Montagem com algumas das histórias de sucesso dentro da plataforma.

Montagem com algumas das histórias de sucesso dentro da plataforma.

(Foto: Reprodução / Nerdsite.com.br)


Criadores brasileiros existem dentro da plataforma, mas não é algo que se pode notar logo de cara até mesmo por essa questão de idioma, visto que uma das primeiras opções para alcançar visualização é adequar a obra ao Inglês. Entretanto há conterrâneos por lá que estão fazendo sucesso, por exemplo, a Luiza Michele (21) também conhecida como Luh Draw, mineira, ilustradora autodidata e autora do webtoon chamado “My Secret Boyfriend”, ("Meu Namorado Secreto" em tradução livre) que já acumula mais de 450 mil visualizações e 34 mil inscrições. A história conta as aventuras de uma jovem maquiadora negra que se muda para a Coreia do Sul para trabalhar em sua área e conhecer seu namorado virtual, o qual possui diversos segredos, incluindo sua identidade. A autora concedeu uma entrevista e falou um pouco das suas vivências na carreira, seu processo criativo, situações e aprendizados ao longo do caminho. Acompanhe:

 


Desde quando você se interessou pelo desenho?

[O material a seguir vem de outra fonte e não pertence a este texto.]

-- pv_equiv track=rewrite | github.com/teofanaenachioiu/University-Courses | Logica/Aplicatie Logica/operatii.py | scadere
-- ===== SOURCE A (Python) =====
-- def zerorizare(numar,diferenta):
--     '''
--     Adaugarea de zerouri neseminificative la inceputul numarului.
--     :prarm numar: lista de cifre
--     :param diferenta: numar natural (exprima numarul de cifre de zero de adaugat)
--     :return nr: lista de cifre
--     '''
--     zero=[0]*diferenta
--     nr=zero+numar
--     return nr
--
-- def eliminareZeroNesemnificativ(numar):
--     '''
--     Eliminarea de zerouri nesemnificative de la inceputul cuvantului
--     :param numar: lista de cifre
--     :return numar: lista de cifre (dupa eliminare)
--     '''
--     while len(numar)>1 and numar[0]==0:
--             numar=numar[1:]
--     return numar
--
-- def scadere(numar1,numar2,baza):
--     '''
--     Se efectueaza scaderea a doua numere intr-o baza oarecare
--     Preconditii: numar1>=numar2
--     :param numar1,numar2: lista de cifre
--     :return diferenta: lista de cifre
--     '''
--     index=len(numar1)-1
--     nr1=numar1
--     nr2=zerorizare(numar2, index-len(numar2)+1)
--     t=0
--     diferenta=[0]*(index+1)
--     while index>=0:
--         if nr1[index]+t >= nr2[index]:
--             diferenta[index]=nr1[index]+t-nr2[index]
--             t=0
--         else:
--             diferenta[index]=baza+nr1[index]+t-nr2[index]
--             t=-1
--         index=index-1
--     diferenta=eliminareZeroNesemnificativ(diferenta)
--     return diferenta
-- ===== SOURCE B (Python) =====
-- def scadere(numar1, numar2, baza):
--     m = len(numar1)
--     nr2 = ([0] * (m - len(numar2)) + numar2)[:m]
--     digits = []
--     for j in range(m):
--         t = -1 if numar1[j + 1:] < nr2[j + 1:] else 0
--         d = numar1[j] + t - nr2[j]
--         if d < 0:
--             d += baza
--         digits.append(d)
--     for i, d in enumerate(digits):
--         if d:
--             return digits[i:]
--     return digits[-1:]
-- ===== Notes on version B (the rewrite author's own statement) =====
-- stated objective: alternative
-- what changed: Replaces A's stateful right-to-left borrow-propagation loop by a stateless two-pass computation: the borrow entering each position equals a lexicographic comparison of the digit suffixes, so every output digit is computed independently.
import Mathlib
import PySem

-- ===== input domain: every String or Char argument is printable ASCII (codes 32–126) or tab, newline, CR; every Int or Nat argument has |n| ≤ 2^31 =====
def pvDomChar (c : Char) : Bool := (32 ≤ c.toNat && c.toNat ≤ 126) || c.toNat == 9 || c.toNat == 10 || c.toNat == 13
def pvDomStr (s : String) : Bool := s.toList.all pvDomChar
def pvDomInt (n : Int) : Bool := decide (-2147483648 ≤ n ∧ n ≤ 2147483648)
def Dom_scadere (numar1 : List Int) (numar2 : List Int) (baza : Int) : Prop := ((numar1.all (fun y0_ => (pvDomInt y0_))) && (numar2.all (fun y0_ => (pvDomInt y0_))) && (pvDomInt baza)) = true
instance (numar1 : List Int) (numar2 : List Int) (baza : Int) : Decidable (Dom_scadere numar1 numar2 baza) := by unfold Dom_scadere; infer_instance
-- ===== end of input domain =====

-- B replaces A's stateful right-to-left borrow loop by a stateless two-pass computation
-- (the borrow at each position is a lexicographic suffix comparison); equal everywhere.

-- ===== PORT A =====

-- [0]*diferenta ++ numar  ([0]*d is [] for d ≤ 0, exactly Int.toNat's clamping)
def zerorizareL (numar : List Int) (diferenta : Int) : List Int :=
  List.replicate diferenta.toNat 0 ++ numar

-- while len(numar)>1 and numar[0]==0: numar = numar[1:]
def elimZeroL : List Int → List Int
  | a :: b :: rest => if a = 0 then elimZeroL (b :: rest) else a :: b :: rest
  | l => l

-- A's while-loop, index counting down from len(numar1)-1 to 0; each step writes
-- diferenta[index] (here: conses onto the already-built tail).  The indexing
-- nr1[index] / nr2[index] is always in range in A (nr2 is padded to len(numar1),
-- or is a longer numar2 whose prefix gets read), so List.getD is exact.
def scadereLoop (nr1 nr2 : List Int) (baza : Int) : Nat → Int → List Int → List Int
  | 0, _, acc => acc
  | i + 1, t, acc =>
    let x := nr1.getD i 0
    let y := nr2.getD i 0
    if x + t ≥ y then scadereLoop nr1 nr2 baza i 0 ((x + t - y) :: acc)
    else scadereLoop nr1 nr2 baza i (-1) ((baza + x + t - y) :: acc)

def scadere (numar1 : List Int) (numar2 : List Int) (baza : Int) : List Int :=
  let index : Int := (numar1.length : Int) - 1
  let nr2 := zerorizareL numar2 (index - (numar2.length : Int) + 1)
  elimZeroL (scadereLoop numar1 nr2 baza numar1.length 0 [])

-- ===== PORT B =====

-- Python's list '<' (lexicographic); exact for Int lists.
def pyLtList : List Int → List Int → Bool
  | [], [] => false
  | [], _ :: _ => true
  | _ :: _, [] => false
  | a :: xs, b :: ys => if a < b then true else if b < a then false else pyLtList xs ys

-- one position of B's first pass: numar1[j+1:] / nr2[j+1:] are drops (j ≥ 0),
-- numar1[j] / nr2[j] are in range for j < m, so List.getD is exact
def digitAt (nr1 nr2 : List Int) (baza : Int) (j : Nat) : Int :=
  let t : Int := if pyLtList (nr1.drop (j + 1)) (nr2.drop (j + 1)) then -1 else 0
  let d := nr1.getD j 0 + t - nr2.getD j 0
  if d < 0 then d + baza else d

-- for i, d in enumerate(digits): if d: return digits[i:] -- else return digits[-1:]
def stripLead : List Int → List Int
  | [] => []
  | [d] => [d]
  | d :: rest => if d ≠ 0 then d :: rest else stripLead rest

def scadere_alt (numar1 : List Int) (numar2 : List Int) (baza : Int) : List Int :=
  let m := numar1.length
  -- ([0] * (m - len(numar2)) + numar2)[:m]  (Nat subtraction clamps like [0]*negative)
  let nr2 := (List.replicate (m - numar2.length) 0 ++ numar2).take m
  stripLead ((List.range m).map (digitAt numar1 nr2 baza))

-- ===== PRECONDITION & SPEC =====
-- A is total (its indexing never leaves range), so there is no Pre_.

def Spec_scadere (numar1 : List Int) (numar2 : List Int) (baza : Int) (out : List Int) : Prop := out = scadere_alt numar1 numar2 baza
instance (numar1 : List Int) (numar2 : List Int) (baza : Int) (out : List Int) : Decidable (Spec_scadere numar1 numar2 baza out) := by unfold Spec_scadere; infer_instance

-- ===== CLAIM (what is proved, stated in full; the proofs are below) =====
def Claim_equal_scadere : Prop := ∀ (numar1 : List Int) (numar2 : List Int) (baza : Int), Dom_scadere numar1 numar2 baza → Spec_scadere numar1 numar2 baza (scadere numar1 numar2 baza)

-- ===== LEMMAS AND PROOFS =====

theorem elim_eq_strip : ∀ l : List Int, elimZeroL l = stripLead l := by
  intro l
  induction l with
  | nil => rfl
  | cons a tl ih =>
      cases tl with
      | nil => rfl
      | cons b rest =>
          by_cases h : a = 0
          · simp [elimZeroL, stripLead, h, ih]
          · simp [elimZeroL, stripLead, h]

-- A's loop reads nr2 only below index i, so it only sees nr2.take m (m ≥ i)
theorem loop_take (nr1 nr2 : List Int) (b : Int) (m : Nat) (hm : m ≤ nr2.length) :
    ∀ (i : Nat), i ≤ m → ∀ (t : Int) (acc : List Int),
      scadereLoop nr1 nr2 b i t acc = scadereLoop nr1 (nr2.take m) b i t acc := by
  intro i
  induction i with
  | zero => intro _ t acc; rfl
  | succ i ih =>
      intro hi t acc
      have hj : i < m := by omega
      have hget : (nr2.take m).getD i 0 = nr2.getD i 0 := by
        rw [List.getD_eq_getElem _ _ (by simp; omega), List.getD_eq_getElem _ _ (by omega),
          List.getElem_take]
      simp only [scadereLoop, hget]
      split_ifs <;> exact ih (by omega) _ _

-- the borrow entering position i (incoming t when the loop counter is i) is exactly
-- the lexicographic comparison of the suffixes from i on, for equal-length lists
theorem borrow_lex (x y t' : Int) (s1 s2 : List Int)
    (h : pyLtList s1 s2 = true ↔ t' = -1) (h0 : t' = -1 ∨ t' = 0) :
    pyLtList (x :: s1) (y :: s2) = true ↔ x + t' < y := by
  simp only [pyLtList]
  split_ifs with h1 h2
  · simp only [true_iff]; omega
  · constructor
    · intro hc; exact absurd hc (by simp)
    · intro hc; omega
  · have hxy : x = y := by omega
    rw [h]
    omega

-- main invariant: with the incoming borrow given by the suffix comparison, A's loop
-- emits exactly B's independently-computed digits for positions 0..i-1
theorem loop_lex (nr1 nr2 : List Int) (b : Int) (hlen : nr1.length = nr2.length) :
    ∀ (i : Nat), i ≤ nr1.length → ∀ (acc : List Int),
      scadereLoop nr1 nr2 b i (if pyLtList (nr1.drop i) (nr2.drop i) then -1 else 0) acc =
        (List.range i).map (digitAt nr1 nr2 b) ++ acc := by
  intro i
  induction i with
  | zero => intro _ acc; simp [scadereLoop]
  | succ i ih =>
      intro hi acc
      have hlt1 : i < nr1.length := by omega
      have hlt2 : i < nr2.length := by omega
      have hdrop1 : nr1.drop i = nr1[i] :: nr1.drop (i + 1) := List.drop_eq_getElem_cons hlt1
      have hdrop2 : nr2.drop i = nr2[i] :: nr2.drop (i + 1) := List.drop_eq_getElem_cons hlt2
      set t' : Int := if pyLtList (nr1.drop (i + 1)) (nr2.drop (i + 1)) then -1 else 0 with ht'
      have hiff : pyLtList (nr1.drop (i + 1)) (nr2.drop (i + 1)) = true ↔ t' = -1 := by
        rw [ht']; split_ifs with h <;> simp [h]
      have hbor := borrow_lex nr1[i] nr2[i] t' (nr1.drop (i + 1)) (nr2.drop (i + 1)) hiff
        (by rw [ht']; split_ifs <;> simp)
      -- the outgoing borrow (incoming for position i-1) is again a suffix comparison
      have hstep : (if pyLtList (nr1.drop i) (nr2.drop i) then (-1 : Int) else 0) =
          if nr1[i] + t' ≥ nr2[i] then 0 else -1 := by
        rw [hdrop1, hdrop2]
        rcases Bool.eq_false_or_eq_true
            (pyLtList (nr1[i] :: nr1.drop (i + 1)) (nr2[i] :: nr2.drop (i + 1))) with h | h
        · rw [h] at hbor ⊢
          have hbd : nr1[i] + t' < nr2[i] := hbor.mp rfl
          rw [if_pos rfl, if_neg (by omega)]
        · rw [h] at hbor ⊢
          have hnb : ¬ (nr1[i] + t' < nr2[i]) := fun hc => Bool.false_ne_true (hbor.mpr hc)
          rw [if_neg (by simp), if_pos (by omega)]
      have hdig : digitAt nr1 nr2 b i =
          if nr1[i] + t' ≥ nr2[i] then nr1[i] + t' - nr2[i] else b + nr1[i] + t' - nr2[i] := by
        simp only [digitAt, ← ht', List.getD_eq_getElem _ _ hlt1, List.getD_eq_getElem _ _ hlt2]
        split_ifs <;> omega
      rw [List.range_succ, List.map_append]
      simp only [scadereLoop, List.getD_eq_getElem _ _ hlt1, List.getD_eq_getElem _ _ hlt2]
      by_cases hbr : nr1[i] + t' ≥ nr2[i]
      · rw [if_pos hbr]
        have ih0 := ih (by omega) ((nr1[i] + t' - nr2[i]) :: acc)
        rw [hstep, if_pos hbr] at ih0
        rw [ih0]
        simp [hdig, hbr]
      · rw [if_neg hbr]
        have ih0 := ih (by omega) ((b + nr1[i] + t' - nr2[i]) :: acc)
        rw [hstep, if_neg hbr] at ih0
        rw [ih0]
        simp [hdig, hbr]

-- ===== VERDICT (by name: the statement is the Claim_ definition above) =====
theorem scadere_spec : Claim_equal_scadere := by
  intro numar1 numar2 baza _hdom
  unfold Spec_scadere
  set m := numar1.length with hm
  have hcast : (((m : Int) - 1) - (numar2.length : Int) + 1).toNat = m - numar2.length := by
    omega
  set nr2 : List Int := List.replicate (m - numar2.length) 0 ++ numar2 with hnr2
  have hA : scadere numar1 numar2 baza = elimZeroL (scadereLoop numar1 nr2 baza m 0 []) := by
    simp only [scadere, zerorizareL, hnr2, ← hm]
    rw [hcast]
  have hlenle : m ≤ nr2.length := by simp [hnr2]; omega
  have hlen2 : (nr2.take m).length = m := by simp; omega
  have h0 : (if pyLtList (numar1.drop m) ((nr2.take m).drop m) then (-1 : Int) else 0) = 0 := by
    rw [hm, List.drop_length]
    rw [show (nr2.take m).drop m = [] from List.drop_of_length_le (by omega)]
    rfl
  have hlex := loop_lex numar1 (nr2.take m) baza (by omega) m (by omega) ([] : List Int)
  rw [h0] at hlex
  rw [hA, loop_take numar1 nr2 baza m hlenle m le_rfl 0 [], hlex, elim_eq_strip,
    List.append_nil]
  rfl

É aquela frase que todo artista usa ‘desenhar eu desenho desde pequeno’. E por ter esse meu jeito, eu não gosto muito de ter o compromisso sério com certas coisas, estou sempre querendo mudar então… minha mãe é costureira e eu comecei a trabalhar com ela, mas não gostava. Queria fazer alguma coisa que eu gosto e ganhar dinheiro com aquilo.

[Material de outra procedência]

-- pv_equiv track=rewrite | github.com/shivam-singh-au17/Accomplish_classes- | coding-challenges/week07/day02/test.py | findLB
-- ===== SOURCE A (Python) =====
-- def findLB(A, target):
--     prev = -1
--     for i in range(len(A)):
--         if A[i] == target:
--             return i
--         elif A[i] > target:
--             return prev
--         prev = i
-- ===== SOURCE B (Python) =====
-- def findLB(A, target):
--     # Binary search for the lower bound (first index with A[i] >= target);
--     # assumes A sorted ascending.
--     lo, hi = 0, len(A)
--     while lo < hi:
--         mid = (lo + hi) // 2
--         if A[mid] < target:
--             lo = mid + 1
--         else:
--             hi = mid
--     if lo == len(A):
--         return None
--     return lo if A[lo] == target else lo - 1
-- ===== Notes on version B (the rewrite author's own statement) =====
-- stated objective: faster
-- what changed: Replaces the linear scan for the first element >= target by a binary search (lower bound), valid under the precondition that no element >= target precedes an element < target (in particular on the sorted lists the task assumes); Pre_ excludes the non-partitioned lists, on which A's scan result reflects an ordering violation B cannot see.
-- outside the precondition, e.g. on findLB([3, 1, 2], 2): A returns -1, B returns 2
import Mathlib
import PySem

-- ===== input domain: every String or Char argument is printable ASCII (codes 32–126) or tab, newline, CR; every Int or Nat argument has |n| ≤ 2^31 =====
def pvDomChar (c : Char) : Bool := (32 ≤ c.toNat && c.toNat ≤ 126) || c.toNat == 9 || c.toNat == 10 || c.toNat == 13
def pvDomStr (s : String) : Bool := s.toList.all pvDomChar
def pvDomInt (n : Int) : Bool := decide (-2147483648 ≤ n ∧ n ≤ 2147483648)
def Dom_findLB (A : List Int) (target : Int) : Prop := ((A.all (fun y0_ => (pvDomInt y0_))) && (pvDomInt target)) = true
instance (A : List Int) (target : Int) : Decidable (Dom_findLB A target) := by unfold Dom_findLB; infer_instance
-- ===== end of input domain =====

-- B replaces A's linear scan by a binary search for the lower bound (requires the sorted input the task assumes).

-- ===== PORT A =====
-- the for-loop over range(len(A)) with early returns and the running `prev`
def findLBgo (A : List Int) (target : Int) (i : Nat) (prev : Int) : Option Int :=
  if i < A.length then
    if A.getD i 0 = target then some (i : Int)          -- A[i], index always in range here
    else if A.getD i 0 > target then some prev
    else findLBgo A target (i + 1) (i : Int)
  else none
termination_by A.length - i

def findLB (A : List Int) (target : Int) : Option Int :=
  findLBgo A target 0 (-1)

-- ===== PORT B =====
-- the while-loop: lower-bound binary search; indices lo ≤ mid < hi ≤ len, so A[mid] is in range
def bsearchLo (A : List Int) (target : Int) (lo hi : Nat) : Nat :=
  if lo < hi then
    if A.getD ((lo + hi) / 2) 0 < target then bsearchLo A target ((lo + hi) / 2 + 1) hi
    else bsearchLo A target lo ((lo + hi) / 2)
  else lo
termination_by hi - lo
decreasing_by all_goals omega

def findLB_alt (A : List Int) (target : Int) : Option Int :=
  let lo := bsearchLo A target 0 A.length
  if lo = A.length then none
  else if A.getD lo 0 = target then some (lo : Int)
  else some ((lo : Int) - 1)

-- ===== PRECONDITION & SPEC =====
-- Pre_ excludes lists in which some element ≥ target precedes an element < target (A still
-- returns a value there, but such lists break the sortedness assumption of the lower-bound
-- task and B's binary search legitimately lands elsewhere than A's scan).
def Pre_findLB (A : List Int) (target : Int) : Prop :=
  ∀ i, i < A.length → ∀ j, j < A.length → i < j → target ≤ A.getD i 0 → target ≤ A.getD j 0
instance (A : List Int) (target : Int) : Decidable (Pre_findLB A target) := by unfold Pre_findLB; infer_instance
def pvWitness_findLB : List Int × Int := ([1, 2, 2, 5], 2)

def Spec_findLB (A : List Int) (target : Int) (out : Option Int) : Prop := out = findLB_alt A target
instance (A : List Int) (target : Int) (out : Option Int) : Decidable (Spec_findLB A target out) := by unfold Spec_findLB; infer_instance

-- ===== CLAIM (what is proved, stated in full; the proofs are below) =====
def Claim_equal_findLB : Prop := ∀ (A : List Int) (target : Int), Dom_findLB A target → Pre_findLB A target → Spec_findLB A target (findLB A target)

-- ===== LEMMAS AND PROOFS =====

theorem bsearchLo_bounds (A : List Int) (t : Int) (lo hi : Nat) (h : lo ≤ hi) :
    lo ≤ bsearchLo A t lo hi ∧ bsearchLo A t lo hi ≤ hi := by
  fun_induction bsearchLo A t lo hi with
  | case1 lo hi hlt hm ih => have := ih (by omega); constructor <;> omega
  | case2 lo hi hlt hm ih => have := ih (by omega); constructor <;> omega
  | case3 lo hi hlt => omega

theorem bsearchLo_spec (A : List Int) (t : Int) (lo hi : Nat)
    (hp : ∀ i, i < A.length → ∀ j, j < A.length → i < j → t ≤ A.getD i 0 → t ≤ A.getD j 0)
    (hle : lo ≤ hi) (hhi : hi ≤ A.length)
    (hlow : ∀ j, j < lo → A.getD j 0 < t)
    (hup : ∀ j, hi ≤ j → j < A.length → t ≤ A.getD j 0) :
    (∀ j, j < bsearchLo A t lo hi → A.getD j 0 < t) ∧
    (bsearchLo A t lo hi < A.length → t ≤ A.getD (bsearchLo A t lo hi) 0) := by
  fun_induction bsearchLo A t lo hi with
  | case1 lo hi hlt hm ih =>
    refine ih (by omega) hhi (fun j hj => ?_) hup
    by_contra hc
    rcases Nat.lt_or_ge j ((lo + hi) / 2) with h | h
    · exact absurd (hp j (by omega) _ (by omega) h (by omega)) (by omega)
    · have : j = (lo + hi) / 2 := by omega
      subst this; omega
  | case2 lo hi hlt hm ih =>
    refine ih (by omega) (by omega) hlow (fun j hj hjl => ?_)
    rcases Nat.lt_or_ge ((lo + hi) / 2) j with h | h
    · exact hp _ (by omega) j hjl h (by omega)
    · have : j = (lo + hi) / 2 := by omega
      subst this; omega
  | case3 lo hi hlt =>
    exact ⟨hlow, fun hl => hup _ (by omega) hl⟩

theorem findLBgo_spec (A : List Int) (t : Int) (r : Nat) (i : Nat)
    (hir : i ≤ r) (hr : r ≤ A.length)
    (hlow : ∀ j, i ≤ j → j < r → A.getD j 0 < t)
    (hge : r < A.length → t ≤ A.getD r 0) :
    findLBgo A t i ((i : Int) - 1) =
      (if h : r < A.length then
        (if A.getD r 0 = t then some (r : Int) else some ((r : Int) - 1))
       else none) := by
  rcases Nat.lt_or_ge i r with hlt | hge2
  · have hiL : i < A.length := by omega
    have hi : A.getD i 0 < t := hlow i (le_refl _) hlt
    rw [findLBgo]
    have h1 : ¬ A.getD i 0 = t := by omega
    have h2 : ¬ A.getD i 0 > t := by omega
    simp only [hiL, if_true, h1, if_false, h2]
    have : (i : Int) = ((i + 1 : Nat) : Int) - 1 := by push_cast; ring
    rw [this]
    exact findLBgo_spec A t r (i + 1) (by omega) hr (fun j hj => hlow j (by omega)) hge
  · have hir' : i = r := by omega
    subst hir'
    rw [findLBgo]
    by_cases hL : i < A.length
    · have ht : t ≤ A.getD i 0 := hge hL
      simp only [hL, if_true]
      by_cases he : A.getD i 0 = t
      · simp only [List.getD] at he ⊢
        simp [he]
      · have hgt : A.getD i 0 > t := by omega
        simp only [List.getD] at he hgt ⊢
        simp [he, hgt]
    · simp [hL]
termination_by r - i

-- ===== VERDICT (by name: the statement is the Claim_ definition above) =====
theorem findLB_spec : Claim_equal_findLB := by
  intro A target _ hpre
  unfold Spec_findLB findLB
  have hb := bsearchLo_bounds A target 0 A.length (Nat.zero_le _)
  have hs := bsearchLo_spec A target 0 A.length hpre (Nat.zero_le _) (le_refl _)
      (by omega) (fun j hj hjl => by omega)
  set r := bsearchLo A target 0 A.length with hrdef
  have halt : findLB_alt A target =
      (if r = A.length then none
       else if A.getD r 0 = target then some (r : Int) else some ((r : Int) - 1)) := rfl
  rw [halt, show ((-1 : Int)) = (((0 : Nat) : Int) - 1) by simp]
  rw [findLBgo_spec A target r 0 (Nat.zero_le _) hb.2 (fun j _ hj => hs.1 j hj) hs.2]
  by_cases hL : r < A.length
  · have : ¬ r = A.length := by omega
    simp [hL, this]
  · have : r = A.length := by omega
    simp [this]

Parei de desenhar no começo do ensino médio, mas retomei no último ano (2018) e as pessoas me diziam para investir naquilo. Então algumas amigas criaram uma conta no Instagram, porque se fosse por mim eu não teria feito, e desde então eu comecei a postar.
 

Antes disso, como foi o processo de aprendizagem? Alguém te ensinou? 

Eu sempre me virei nos trinta. Por exemplo, até uns cinco anos atrás, não tinha nada de tutorial de desenho na internet, então eu não achava. Quando eu comecei não tinha isso, ou você pagava por conteúdo ou se virava, e foi o que eu fiz. Eu pesquisava imagens no Pinterest e praticava até ficar daquele jeito. E fui aprendendo. Não compensa, para mim, pagar e comprar um curso porque eu sei que não vou terminar. Tudo o que eu sei eu tive que me virar e foi assim desde o começo por não ter recurso ou alguém para me ensinar. 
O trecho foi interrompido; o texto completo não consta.